A hash join proceeds in two phases.  First, it reads all the rows from its build input and constructs a hash table containing the join keys.  Second, it reads a row at a time from the probe input, uses the same hash function as before to compute a hash value for the probe row’s join keys, and uses this hash value to check a single hash table bucket for matches.  Naturally, the possibility of hash collisions means that the join generally still has to compare the real join key values to ensure a true match.

Bitmaps in Serial Plans

Most people don’t know that a hash match join always creates a bitmap – even in a serial plan.  You can’t see the bitmap in the serial plan, because it is part of the internal implementation of the Hash Match iterator.  While processing build rows and creating its hash table, the hash join also sets one (or more) bits in a compact bitmap structure.  When the build phase completes, this bitmap provides an efficient way to check for potential hash matches without the cost of probing the hash table.

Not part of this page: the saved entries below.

-- pv_equiv track=rewrite | github.com/AatirNadim/data-mining-college | program5/temp.py | merge_func
-- ===== SOURCE A (Python) =====
-- def merge_func(s1 : str, s2 : str) :
--   res = ''
--   for itr in s1 :
--     if itr not in res :
--       res = res + itr
--   for itr in s2 :
--     if itr not in res :
--       res = res + itr
--   return res
-- ===== SOURCE B (Python) =====
-- def merge_func(s1 : str, s2 : str):
--     # Head-removal recursion: take the first char of the concatenation, delete
--     # every later occurrence of it, and recurse on the shortened remainder.
--     def dedup(t):
--         if not t:
--             return ''
--         return t[0] + dedup(t[1:].replace(t[0], ''))
--     return dedup(s1 + s2)
-- ===== Notes on version B (the rewrite author's own statement) =====
-- stated objective: alternative
-- what changed: Replaces A's two accumulator loops that test membership in the growing result with a recursive head-removal dedup of s1+s2: keep the first character, delete all its later occurrences from the remainder, recurse.
import Mathlib
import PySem

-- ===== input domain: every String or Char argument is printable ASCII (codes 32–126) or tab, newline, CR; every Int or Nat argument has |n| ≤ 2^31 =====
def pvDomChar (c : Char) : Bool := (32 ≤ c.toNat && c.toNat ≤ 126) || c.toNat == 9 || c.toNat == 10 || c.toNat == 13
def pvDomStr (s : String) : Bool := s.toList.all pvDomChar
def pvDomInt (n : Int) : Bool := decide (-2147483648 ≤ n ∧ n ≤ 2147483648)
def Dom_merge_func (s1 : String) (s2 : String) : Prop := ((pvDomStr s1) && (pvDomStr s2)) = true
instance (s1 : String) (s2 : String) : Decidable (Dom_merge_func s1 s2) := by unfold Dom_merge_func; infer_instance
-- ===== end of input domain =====

-- B replaces A's two accumulator loops (membership test in the growing result) with a
-- recursive head-removal dedup of s1+s2: keep the head, drop its later occurrences, recurse.


-- ===== PORT A =====
-- one iteration of A's loop body: 'if itr not in res: res = res + itr'
def mergeStepA (res : List Char) (itr : Char) : List Char :=
  if res.contains itr then res else res ++ [itr]

def merge_func (s1 : String) (s2 : String) : String :=
  String.ofList (s2.toList.foldl mergeStepA (s1.toList.foldl mergeStepA []))

-- ===== PORT B =====
-- dedup(t) = '' if t empty else t[0] + dedup(t[1:].replace(t[0], ''))
def dedupRec : List Char → List Char
  | [] => []
  | c :: rest => c :: dedupRec (rest.filter (fun x => x ≠ c))
termination_by t => t.length
decreasing_by
  simp
  exact le_trans (List.length_filter_le _ _) (by simp)

def merge_func_alt (s1 : String) (s2 : String) : String :=
  String.ofList (dedupRec (s1.toList ++ s2.toList))

-- ===== PRECONDITION & SPEC =====
def Spec_merge_func (s1 : String) (s2 : String) (out : String) : Prop := out = merge_func_alt s1 s2
instance (s1 : String) (s2 : String) (out : String) : Decidable (Spec_merge_func s1 s2 out) := by unfold Spec_merge_func; infer_instance

-- ===== CLAIM =====
def Claim_equal_merge_func : Prop := ∀ (s1 : String) (s2 : String), Dom_merge_func s1 s2 → Spec_merge_func s1 s2 (merge_func s1 s2)

-- ===== LEMMAS AND PROOFS =====
theorem mergeStepA_eq_add : mergeStepA = PySem.Set.add (α := Char) := by
  funext res c
  simp [mergeStepA, PySem.Set.add]

-- folding over the elements equal to a value already in the accumulator is a no-op
theorem foldl_add_filter (l : List Char) :
    ∀ (acc : List Char) (c : Char), c ∈ acc →
      List.foldl PySem.Set.add acc l =
      List.foldl PySem.Set.add acc (l.filter (fun x => x ≠ c)) := by
  induction l with
  | nil => intro acc c _; rfl
  | cons x l ih =>
    intro acc c hc
    by_cases hx : x = c
    · subst hx
      simp only [List.filter_cons, decide_not]
      have hadd : PySem.Set.add acc x = acc := by
        simp [PySem.Set.add, hc]
      simp only [List.foldl_cons, hadd]
      simpa using ih acc x hc
    · simp only [List.filter_cons, ne_eq, hx, decide_not, List.foldl_cons]
      have hmem : c ∈ PySem.Set.add acc x := by
        simp [PySem.Set.add]; split <;> simp [hc]
      simpa [hx] using ih (PySem.Set.add acc x) c hmem
  
-- a head not occurring in the list stays at the front of the fold
theorem foldl_add_cons_out (l : List Char) :
    ∀ (acc : List Char) (c : Char), c ∉ l →
      List.foldl PySem.Set.add (c :: acc) l = c :: List.foldl PySem.Set.add acc l := by
  induction l with
  | nil => intro acc c _; rfl
  | cons x l ih =>
    intro acc c hc
    have hx : x ≠ c := fun h => hc (by simp [h])
    have hstep : PySem.Set.add (c :: acc) x = c :: PySem.Set.add acc x := by
      simp [PySem.Set.add, hx]
      split <;> simp_all
    simp only [List.foldl_cons, hstep]
    exact ih (PySem.Set.add acc x) c (fun h => hc (List.mem_cons_of_mem _ h))

theorem dedupRec_eq_ofList (t : List Char) : dedupRec t = PySem.Set.ofList t := by
  generalize hn : t.length = n
  induction n using Nat.strong_induction_on generalizing t with
  | _ n ih =>
    cases t with
    | nil => exact dedupRec.eq_1
    | cons c rest =>
      subst hn
      rw [dedupRec.eq_2,
        ih (rest.filter (fun x => x ≠ c)).length
          (by simpa using Nat.lt_succ_of_le (List.length_filter_le _ _)) _ rfl,
        PySem.Set.ofList_eq_foldl, PySem.Set.ofList_eq_foldl]
      have h1 : List.foldl PySem.Set.add [] (c :: rest) =
          List.foldl PySem.Set.add [c] rest := by
        simp [PySem.Set.add]
      rw [h1, foldl_add_filter rest [c] c (by simp)]
      have hnm : c ∉ rest.filter (fun x => x ≠ c) := by simp
      simpa using (foldl_add_cons_out (rest.filter (fun x => x ≠ c)) [] c hnm).symm

-- ===== VERDICT =====
theorem merge_func_spec : Claim_equal_merge_func := by
  intro s1 s2 _
  unfold Spec_merge_func merge_func merge_func_alt
  rw [dedupRec_eq_ofList, PySem.Set.ofList_eq_foldl, List.foldl_append, mergeStepA_eq_add]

In the case of a serial-plan hash match, incoming probe rows to the hash join are hashed on the join keys and the value is used to check the bitmap.  If the corresponding bits in the bitmap are all set, there might be a match in the hash table, so the process goes on to check the hash table.  Conversely, if even one of the bits corresponding to the hashed join key value is not set, we can be certain that there is no match in the hash table, and we can discard the current probe row immediately.  The small cost of building the bitmap is offset by the time saved not checking rows that cannot match in the hash table.  Because checking a bitmap is very much faster than probing a hash table, this optimization is often effective.

Bitmaps in Parallel Plans

In a parallel plan, a bitmap is exposed as a separate plan operator.  When the hash join transitions from its build phase to the probe phase, the bitmap is passed to an iterator on the probe side of the hash join.  At a minimum, the bitmap is pushed down the probe side as far as the exchange (Parallelism) operator immediately below the join.  At this location, the bitmap is able to eliminate rows that cannot join before the rows are passed between threads inside the exchange.  There are no exchange operators in serial plans, of course, so moving the bitmap just outside the hash join in this way would confer no extra advantage compared to the ‘built in’ bitmap inside the hash match iterator.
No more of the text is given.